My mum, who is, how you say…classist, nationalist and racist…would often say things like: “you can take a man out of the ghetto, but you can’t take the ghetto out of the man”. Hippies would say: “wherever you go, there you are”. In SRS terms, this means that the same poor habits of card selection will haunt you until you learn how to select cards in a way that is right for you. And the way you learn that is not by simply burning the house down and running away to a new house where you’ll just repeat the same process (like those families in Hoarders that buy two houses and then fill them both up with sheet), but by sifting through, sometimes by hand (manual, singleton, “point” deletion), sometimes with a leafblower (bulk deletion) and all the while finding out what did work, what did go right, and building off of that.

When you delete in toto, you lose the lesson. You lose the bathwater and the baby. You lose the chance to truly see and learn not only what and how you went wrong, but also what went right! In virtually every deck, no matter how apparently bad, there are good cards. Delete, yes. Delete. Delete lavishly. Delete liberally. Delete pre-emptively. Delete 50%. Delete 90%. Dare I say it, delete 99%. Go to town. But hold on to the chosen few that work, the good cards, the righteous cards, for it is with these cards that you shall repopulate the Earth I mean deck.
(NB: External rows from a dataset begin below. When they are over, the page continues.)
-- pv_equiv track=rewrite | github.com/OkhotnikovFN/Yandex-Algorithms | trainings_1.0/hw_5/task_g/g.py | get_count_possible_variations
-- ===== SOURCE A (Python) =====
-- from typing import Iterator
--
-- def get_count_possible_variations(max_diff: int, cards: Iterator) -> int:
--     """
--     Функция которая определяет количество различных вариантов счета, которые можно показать на табло.
--         Параметры:
--             :param max_diff: коэффициент максимального различия баллов
--             :type max_diff: int
--             :param cards: итератор значений чисел на карточках
--             :type cards: Iterator
--         Возвращаемое значение:
--             :return: количество возможных вариантов
--             :rtype: int
--     """
--     cards_dict = {}
--     uniq_cards = []
--     for card in cards:
--         if card in cards_dict:
--             cards_dict[card] += 1
--         else:
--             uniq_cards.append(card)
--             cards_dict[card] = 1
--     uniq_cards.sort()
--
--     right = 0
--     ans = 0
--     duplicates = 0
--     for left in range(len(uniq_cards)):
--         while right < len(uniq_cards) and uniq_cards[left] * max_diff >= uniq_cards[right]:
--             if cards_dict[uniq_cards[right]] >= 2:
--                 duplicates += 1
--             right += 1
--         range_len = right - left
--         if cards_dict[uniq_cards[left]] >= 2:
--             ans += (range_len - 1) * 3
--             duplicates -= 1
--         if cards_dict[uniq_cards[left]] >= 3:
--             ans += 1
--         ans += (range_len - 1) * (range_len - 2) * 3
--         ans += duplicates * 3
--
--     return ans
-- ===== SOURCE B (Python) =====
-- def get_count_possible_variations(max_diff, cards):
--     counts = {}
--     for card in cards:
--         counts[card] = counts.get(card, 0) + 1
--     uniq = sorted(counts)
--     n = len(uniq)
--     pref = [0]
--     for v in uniq:
--         pref.append(pref[-1] + (1 if counts[v] >= 2 else 0))
--     ans = 0
--     right = 0
--     for left in range(n):
--         threshold = uniq[left] * max_diff
--         lo, hi = 0, n
--         while lo < hi:
--             mid = (lo + hi) // 2
--             if uniq[mid] <= threshold:
--                 lo = mid + 1
--             else:
--                 hi = mid
--         if lo > right:
--             right = lo
--         rl = right - left
--         ans += (rl - 1) * (rl - 2) * 3
--         ans += (pref[right] - pref[left + 1]) * 3
--         if counts[uniq[left]] >= 2:
--             ans += (rl - 1) * 3
--         if counts[uniq[left]] >= 3:
--             ans += 1
--     return ans
-- ===== Notes on version B (the rewrite author's own statement) =====
-- stated objective: alternative
-- what changed: A's inner two-pointer while loop that advances `right` while counting duplicates on the way is replaced by a per-left hand-written binary search for the window end (kept monotone with a running max) plus a precomputed prefix array of duplicate counts, so the inner scan and the running duplicates counter disappear.
import Mathlib
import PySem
These good cards, in format and content, are the seeds of a bright future. In all your killing, don’t kill your future. The temptation is to start afresh, to start clean. It’s like when people go back and do RTK all over again right from the beginning (another practice I do not recommend). No. Don’t start clean. Start dirty. Start where you are right now, with what you’ve got right now.

OK, let’s review:

  • Point deletion (singletons): GOOD
  • Bulk deletion (multiples): GOOD
  • Total deletion (annihilation): BAD

Notes:

  1. It’s one thing to decimate your army, it’s another thing altogether to just go ahead and kill your entire population just because. Even Mao and Pol Pot didn’t do that.
  2. Have I myself ever performed clean-slate deletion before? Yes, I have. As in all things AJATT, I am the first preacher and the first hypocrite! I make the rule and break it at the same time. My last clean slate deletion was when I went from old school sentence cards to MCDs. Before that, there was also the time when I went from old school kanji cards to lazy kanji cards (although, for these, if I recall correctly, I didn’t actually delete any cards; I just flipped existing cards backwards…so technically this was not clean-slate operation).

    Why was it okay when I performed a clean slate op? Because:

    1. It wasn’t a first resort
    2. It wasn’t a true slate-cleaning — it came after (not before) extensive experimentation, evolution and development into MCDs from sentence cards. In other words, I evolved not just a new deck, but an entirely new species of card, populated decks with it, and repped them to maturity, before I ever finally went and killed the 10,000 sentences deck of legend. Evolution preceded and superceded destruction; it wasn’t just a blind kill.